* DATA FOR REVIEW:
____________
-- pv_equiv track=rewrite | github.com/allysolutionsydney/orbi-backend | services/ai_provider.py | _split_system
-- ===== SOURCE A (Python) =====
-- def _split_system(messages):
--     """Anthropic keeps system prompt separate from message list."""
--     system = None
--     filtered = []
--     for m in messages:
--         if m["role"] == "system":
--             system = m["content"]
--         else:
--             # Anthropic doesn't support consecutive same-role messages
--             if filtered and filtered[-1]["role"] == m["role"]:
--                 filtered[-1]["content"] += "\n" + m["content"]
--             else:
--                 filtered.append({"role": m["role"], "content": m["content"]})
--     return system, filtered
-- ===== SOURCE B (Python) =====
-- def _split_system(messages):
--     """Anthropic keeps system prompt separate from message list."""
--     system = None
--     rest = []
--     for m in messages:
--         if m["role"] == "system":
--             system = m["content"]
--         else:
--             rest.append((m["role"], m["content"]))
--     merged = []
--     run_role = None
--     run_content = None
--     for role, content in rest:
--         if role == run_role:
--             run_content += "\n" + content
--         else:
--             if run_role is not None:
--                 merged.append({"role": run_role, "content": run_content})
--             run_role, run_content = role, content
--     if run_role is not None:
--         merged.append({"role": run_role, "content": run_content})
--     return system, merged
-- ===== Notes on version B (the rewrite author's own statement) =====
-- stated objective: alternative
-- what changed: B works in two passes -- one scan that extracts the system prompt and collects the non-system (role, content) tuples, then a run-accumulator grouping pass that keeps the current run in local variables and flushes one fresh dict per run -- instead of A's single pass that appends dicts to its output list and mutates the content of the last one in place.
import Mathlib
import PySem

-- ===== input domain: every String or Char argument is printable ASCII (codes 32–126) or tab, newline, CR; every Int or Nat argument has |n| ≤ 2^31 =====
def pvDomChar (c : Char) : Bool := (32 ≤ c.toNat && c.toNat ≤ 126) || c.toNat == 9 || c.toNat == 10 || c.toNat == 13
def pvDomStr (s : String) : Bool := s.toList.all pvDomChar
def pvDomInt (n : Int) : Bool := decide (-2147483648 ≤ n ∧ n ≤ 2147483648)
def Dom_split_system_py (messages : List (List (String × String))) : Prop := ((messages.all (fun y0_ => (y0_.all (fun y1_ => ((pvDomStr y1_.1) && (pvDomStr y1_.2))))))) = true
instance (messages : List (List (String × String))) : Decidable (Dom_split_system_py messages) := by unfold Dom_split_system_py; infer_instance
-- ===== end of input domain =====

-- B: two passes (split out the system prompt and collect (role, content) tuples, then group
-- runs of equal roles with a run accumulator flushed into fresh dicts) instead of A's single
-- pass that mutates the content of the last dict of its output list in place.
-- A mutates dicts IT created in its output list, never the caller's; the equivalence is about the return value.

-- m[k] for the message dicts (first match in the association list; Pre_ excludes the missing-key KeyError)
def pvLook (k : String) (m : List (String × String)) : String := (List.lookup k m).getD ""

-- ===== PORT A =====
-- filtered[-1]["content"] += "\n" + c : update the value at key "content" in place
def setContentA (d : List (String × String)) (c : String) : List (String × String) :=
  d.map (fun p => if p.1 == "content" then (p.1, c) else p)

def stepA (st : Option String × List (List (String × String))) (m : List (String × String)) :
    Option String × List (List (String × String)) :=
  let role := pvLook "role" m
  if role == "system" then (some (pvLook "content" m), st.2)
  else
    match st.2.getLast? with
    | some last =>
        if pvLook "role" last == role then
          (st.1, st.2.dropLast ++ [setContentA last (pvLook "content" last ++ "\n" ++ pvLook "content" m)])
        else (st.1, st.2 ++ [[("role", role), ("content", pvLook "content" m)]])
    | none => (st.1, st.2 ++ [[("role", role), ("content", pvLook "content" m)]])

def split_system_py (messages : List (List (String × String))) : Option String × (List (List (String × String))) :=
  messages.foldl stepA (none, [])

-- ===== PORT B =====
-- first pass: system prompt (last wins) and the non-system (role, content) tuples
def stepB1 (st : Option String × List (String × String)) (m : List (String × String)) :
    Option String × List (String × String) :=
  if pvLook "role" m == "system" then (some (pvLook "content" m), st.2)
  else (st.1, st.2 ++ [(pvLook "role" m, pvLook "content" m)])

-- second pass: (merged so far, open run); 'none' is Python's run_role = None
def stepB2 (st : List (List (String × String)) × Option (String × String)) (p : String × String) :
    List (List (String × String)) × Option (String × String) :=
  match st.2 with
  | some (rr, rc) =>
      if p.1 == rr then (st.1, some (rr, rc ++ "\n" ++ p.2))
      else (st.1 ++ [[("role", rr), ("content", rc)]], some p)
  | none => (st.1, some p)

-- final flush of the open run
def flushB (st : List (List (String × String)) × Option (String × String)) :
    List (List (String × String)) :=
  match st.2 with
  | some (rr, rc) => st.1 ++ [[("role", rr), ("content", rc)]]
  | none => st.1

def split_system_py_alt (messages : List (List (String × String))) : Option String × (List (List (String × String))) :=
  let st := messages.foldl stepB1 (none, [])
  (st.1, flushB (st.2.foldl stepB2 ([], none)))

-- ===== PRECONDITION & SPEC =====
-- exactly where Python A returns: every message must have the "role" and "content" keys (else KeyError)
def Pre_split_system_py (messages : List (List (String × String))) : Prop :=
  ∀ m ∈ messages, (List.lookup "role" m).isSome ∧ (List.lookup "content" m).isSome

instance (messages : List (List (String × String))) : Decidable (Pre_split_system_py messages) := by
  unfold Pre_split_system_py; infer_instance

def pvWitness_split_system_py : (List (List (String × String))) :=
  [[("role", "system"), ("content", "be nice")],
   [("role", "user"), ("content", "hi")],
   [("role", "user"), ("content", "there")]]

def Spec_split_system_py (messages : List (List (String × String))) (out : Option String × (List (List (String × String)))) : Prop := out = split_system_py_alt messages
instance (messages : List (List (String × String))) (out : Option String × (List (List (String × String)))) : Decidable (Spec_split_system_py messages out) := by unfold Spec_split_system_py; infer_instance

-- ===== CLAIM (what is proved, stated in full; the proofs are below) =====
def Claim_equal_split_system_py : Prop := ∀ (messages : List (List (String × String))), Dom_split_system_py messages → Pre_split_system_py messages → Spec_split_system_py messages (split_system_py messages)

-- ===== LEMMAS AND PROOFS =====

-- a freshly built message dict
def mkD (r c : String) : List (String × String) := [("role", r), ("content", c)]

@[simp] theorem pvLook_role_mkD (r c : String) : pvLook "role" (mkD r c) = r := by
  simp [pvLook, mkD]

@[simp] theorem pvLook_content_mkD (r c : String) : pvLook "content" (mkD r c) = c := by
  simp [pvLook, mkD, List.lookup]

@[simp] theorem setContentA_mkD (r c c' : String) : setContentA (mkD r c) c' = mkD r c' := by
  simp [setContentA, mkD]

-- A's else-branch as a function of the (role, content) pair
def stepL (f : List (List (String × String))) (p : String × String) : List (List (String × String)) :=
  match f.getLast? with
  | some last =>
      if pvLook "role" last == p.1 then
        f.dropLast ++ [setContentA last (pvLook "content" last ++ "\n" ++ p.2)]
      else f ++ [mkD p.1 p.2]
  | none => f ++ [mkD p.1 p.2]

-- the system prompt after a scan, and the non-system (role, content) pairs
def sysAfter (s : Option String) (msgs : List (List (String × String))) : Option String :=
  msgs.foldl (fun s m => if pvLook "role" m == "system" then some (pvLook "content" m) else s) s

def restPairs (msgs : List (List (String × String))) : List (String × String) :=
  msgs.filterMap (fun m =>
    if pvLook "role" m == "system" then none else some (pvLook "role" m, pvLook "content" m))

-- left-to-right merge with an open current run (maintained by A's loop and by B's second pass)
def loopA (r c : String) : List (String × String) → List (List (String × String))
  | [] => [mkD r c]
  | (r2, c2) :: t => if r == r2 then loopA r (c ++ "\n" ++ c2) t else mkD r c :: loopA r2 c2 t

theorem foldA_split (msgs : List (List (String × String))) :
    ∀ (s : Option String) (f : List (List (String × String))),
    msgs.foldl stepA (s, f) = (sysAfter s msgs, (restPairs msgs).foldl stepL f) := by
  induction msgs with
  | nil => intro s f; simp [sysAfter, restPairs]
  | cons m t ih =>
      intro s f
      by_cases h : pvLook "role" m == "system"
      · have h' : pvLook "role" m = "system" := by simpa using h
        rw [List.foldl_cons, show stepA (s, f) m = (some (pvLook "content" m), f) from by
          simp [stepA, h], ih]
        simp [sysAfter, restPairs, h']
      · have h' : ¬ pvLook "role" m = "system" := by simpa using h
        rw [List.foldl_cons, show stepA (s, f) m = (s, stepL f (pvLook "role" m, pvLook "content" m)) from by
          simp only [stepA, stepL, mkD, h, Bool.false_eq_true, if_false]
          cases f.getLast? <;> [rfl; (dsimp only; split <;> rfl)], ih]
        simp [sysAfter, restPairs, h']

theorem foldB1_split (msgs : List (List (String × String))) :
    ∀ (s : Option String) (r : List (String × String)),
    msgs.foldl stepB1 (s, r) = (sysAfter s msgs, r ++ restPairs msgs) := by
  induction msgs with
  | nil => intro s r; simp [sysAfter, restPairs]
  | cons m t ih =>
      intro s r
      by_cases h : pvLook "role" m == "system"
      · have h' : pvLook "role" m = "system" := by simpa using h
        simp [stepB1, sysAfter, restPairs, h', ih]
      · have h' : ¬ pvLook "role" m = "system" := by simpa using h
        simp [stepB1, sysAfter, restPairs, h, h', ih]

theorem foldL_loopA (ps : List (String × String)) :
    ∀ (done : List (List (String × String))) (r c : String),
    ps.foldl stepL (done ++ [mkD r c]) = done ++ loopA r c ps := by
  induction ps with
  | nil => intro done r c; simp [loopA]
  | cons p t ih =>
      intro done r c
      obtain ⟨r2, c2⟩ := p
      by_cases h : r = r2
      · have hs : stepL (done ++ [mkD r c]) (r2, c2) = done ++ [mkD r (c ++ "\n" ++ c2)] := by
          simp [stepL, h]
        rw [List.foldl_cons, hs, ih]
        simp [loopA, h]
      · have hs : stepL (done ++ [mkD r c]) (r2, c2) = (done ++ [mkD r c]) ++ [mkD r2 c2] := by
          simp [stepL, h]
        rw [List.foldl_cons, hs, ih]
        simp [loopA, h]

theorem foldB2_loopA (ps : List (String × String)) :
    ∀ (done : List (List (String × String))) (r c : String),
    flushB (ps.foldl stepB2 (done, some (r, c))) = done ++ loopA r c ps := by
  induction ps with
  | nil => intro done r c; simp [flushB, loopA, mkD]
  | cons p t ih =>
      intro done r c
      obtain ⟨r2, c2⟩ := p
      by_cases h : r2 = r
      · have hs : stepB2 (done, some (r, c)) (r2, c2) = (done, some (r, c ++ "\n" ++ c2)) := by
          simp [stepB2, h]
        rw [List.foldl_cons, hs, ih]
        have h' : r = r2 := h.symm
        simp [loopA, h']
      · have hs : stepB2 (done, some (r, c)) (r2, c2) = (done ++ [mkD r c], some (r2, c2)) := by
          simp [stepB2, mkD, h]
        rw [List.foldl_cons, hs, ih]
        have h' : ¬ r = r2 := fun e => h e.symm
        simp [loopA, h']

theorem foldL_eq_foldB2 (ps : List (String × String)) :
    ps.foldl stepL [] = flushB (ps.foldl stepB2 ([], none)) := by
  cases ps with
  | nil => rfl
  | cons p t =>
      obtain ⟨r, c⟩ := p
      have hA : stepL [] (r, c) = [] ++ [mkD r c] := by simp [stepL, mkD]
      have hB : stepB2 ([], none) (r, c) = ([], some (r, c)) := rfl
      rw [List.foldl_cons, hA, foldL_loopA t [] r c, List.foldl_cons, hB, foldB2_loopA t [] r c]

-- ===== VERDICT (by name: the statement is the Claim_ definition above) =====
theorem split_system_py_spec : Claim_equal_split_system_py := by
  intro messages _ _
  simp only [Spec_split_system_py, split_system_py, split_system_py_alt, foldA_split,
    foldB1_split, List.nil_append, foldL_eq_foldB2]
____________
* WHAT THIS TASK INVOLVES:
For every line of the material above that contains the word "symm", show the line.

* REPLY:
        have h' : r = r2 := h.symm
        have h' : ¬ r = r2 := fun e => h e.symm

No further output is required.